This event went from being a set of information tables to a full-on day of active participation.

Senior Director of Public Engagement for the Peggy Notebaert Nature Museum Jill Doub said, “We got such great feedback (after the first year) both from nonprofits that we exhibit and from the attendees who said ‘This is so much better than trying to google volunteer opportunities in Chicago.’ You make connections with people who would never turn up in a search engine.”

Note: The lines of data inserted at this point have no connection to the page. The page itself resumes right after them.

-- ===== VERDICT (by name: the statement is the Claim_ definition above) =====
theorem step_in_scale_py_spec : Claim_equal_step_in_scale_py := by
  intro pitch direction scale_pitches _
  unfold Spec_step_in_scale_py
  simp only [step_in_scale_py, step_in_scale_py_alt]
  have hpair : (PySem.List.sorted (PySem.Set.ofList scale_pitches) (fun x => x) false).Pairwise (· < ·) :=
    PySem.List.sorted_ofList_pairwise_lt scale_pitches
  set s := PySem.List.sorted (PySem.Set.ofList scale_pitches) (fun x => x) false with hs
  have hmem : ∀ p : Int, p ∈ s ↔ p ∈ scale_pitches := by
    intro p
    rw [hs, PySem.List.mem_sorted, PySem.Set.mem_ofList]
  by_cases hdir : 0 < direction
  · rw [if_pos hdir, if_pos hdir]
    have keyB := foldUp_spec pitch scale_pitches none (by simp)
    cases hc : s.filter (fun p => decide (pitch < p)) with
    | nil =>
      have hnone : ∀ p ∈ scale_pitches, ¬ pitch < p := by
        intro p hp
        have := (List.filter_eq_nil_iff.mp hc) p ((hmem p).mpr hp)
        simpa using this
      cases hr : scale_pitches.foldl (pvStepUp pitch) none with
      | none => simp
      | some m =>
        rw [hr] at keyB
        obtain ⟨hm1, hm2, _, _⟩ := keyB
        rcases hm2 with h | h
        · exact absurd hm1 (hnone m h)
        · simp at h
    | cons h t =>
      have hin : h ∈ s.filter (fun p => decide (pitch < p)) := by rw [hc]; exact List.mem_cons_self ..
      have hhp := List.mem_filter.mp hin
      have hhlt : pitch < h := by simpa using hhp.2
      have hhmem : h ∈ scale_pitches := (hmem h).mp hhp.1
      have hfp : (s.filter (fun p => decide (pitch < p))).Pairwise (· < ·) :=
        List.Pairwise.sublist (List.filter_sublist ..) hpair
      have hmin : ∀ p ∈ scale_pitches, pitch < p → h ≤ p := by
        intro p hp hlt
        have hpf : p ∈ s.filter (fun q => decide (pitch < q)) :=
          List.mem_filter.mpr ⟨(hmem p).mpr hp, by simpa using hlt⟩
        exact head_pairwise_le _ h t hc hfp p hpf
      cases hr : scale_pitches.foldl (pvStepUp pitch) none with
      | none =>
        rw [hr] at keyB
        exact absurd hhlt (keyB.2 h hhmem)
      | some m =>
        rw [hr] at keyB
        obtain ⟨hm1, hm2, hm3, _⟩ := keyB
        rcases hm2 with hmm | hmm
        · have h1 : h ≤ m := hmin m hmm hm1
          have h2 : m ≤ h := hm3 h hhmem hhlt
          have : m = h := le_antisymm h2 h1
          subst this
          simp
        · simp at hmm
  · rw [if_neg hdir, if_neg hdir]
    have keyB := foldDn_spec pitch scale_pitches none (by simp)
    cases hc : s.filter (fun p => decide (p < pitch)) with
    | nil =>
      have hnone : ∀ p ∈ scale_pitches, ¬ p < pitch := by
        intro p hp
        have := (List.filter_eq_nil_iff.mp hc) p ((hmem p).mpr hp)
        simpa using this
      cases hr : scale_pitches.foldl (pvStepDn pitch) none with
      | none => simp
      | some m =>
        rw [hr] at keyB
        obtain ⟨hm1, hm2, _, _⟩ := keyB
        rcases hm2 with h | h
        · exact absurd hm1 (hnone m h)
        · simp at h
    | cons h t =>
      have hfp : (s.filter (fun p => decide (p < pitch))).Pairwise (· < ·) :=
        List.Pairwise.sublist (List.filter_sublist ..) hpair
      obtain ⟨g, hg⟩ : ∃ g, (s.filter (fun p => decide (p < pitch))).getLast? = some g := by
        rw [hc]; exact ⟨(h :: t).getLast (by simp), List.getLast?_eq_some_getLast _⟩
      have hgin : g ∈ s.filter (fun p => decide (p < pitch)) := List.mem_of_getLast? hg
      have hgf := List.mem_filter.mp hgin
      have hglt : g < pitch := by simpa using hgf.2
      have hgmem : g ∈ scale_pitches := (hmem g).mp hgf.1
      have hmax : ∀ p ∈ scale_pitches, p < pitch → p ≤ g := by
        intro p hp hlt
        have hpf : p ∈ s.filter (fun q => decide (q < pitch)) :=
          List.mem_filter.mpr ⟨(hmem p).mpr hp, by simpa using hlt⟩
        exact getLast?_pairwise_ge _ g hg hfp p hpf
      cases hr : scale_pitches.foldl (pvStepDn pitch) none with
      | none =>
        rw [hr] at keyB
        exact absurd hglt (keyB.2 g hgmem)
      | some m =>
        rw [hr] at keyB
        obtain ⟨hm1, hm2, hm3, _⟩ := keyB
        rcases hm2 with hmm | hmm
        · have h1 : m ≤ g := hmax m hmm hm1
          have h2 : g ≤ m := hm3 g hgmem hglt
          have : m = g := le_antisymm h1 h2
          subst this
          rw [hc] at hg
          simp [PySem.List.pyGet?_neg_one, hg]
        · simp at hmm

If you were looking for a specific type of organization, the museum provided a map of the tables with a key that broke down what each organization focused on. Tables weren’t grouped inside the museum leaving potential volunteers stumbling around a mix of organizations in each room throughout the museum. It was easy to miss a table here and there, but overall it was inspiring to see so many people interested in volunteering.

Helping other humans
A majority of the organizations were looking for volunteers to help other people. From food pantries to fundraising, social media to tour guides, these organizations below are looking for people who want to get involved and help people:

For those looking to socialize: Volunteering Untapped, VolunteeringUntappedChi.com.
Find them on Facebook because they are more of a volunteer pool than a single service provider. They partner with local nonprofits to supply volunteers for single day events. They also emphasize their social aspect. After each volunteer day they partner with a local bar to socialize and celebrate over drink specials.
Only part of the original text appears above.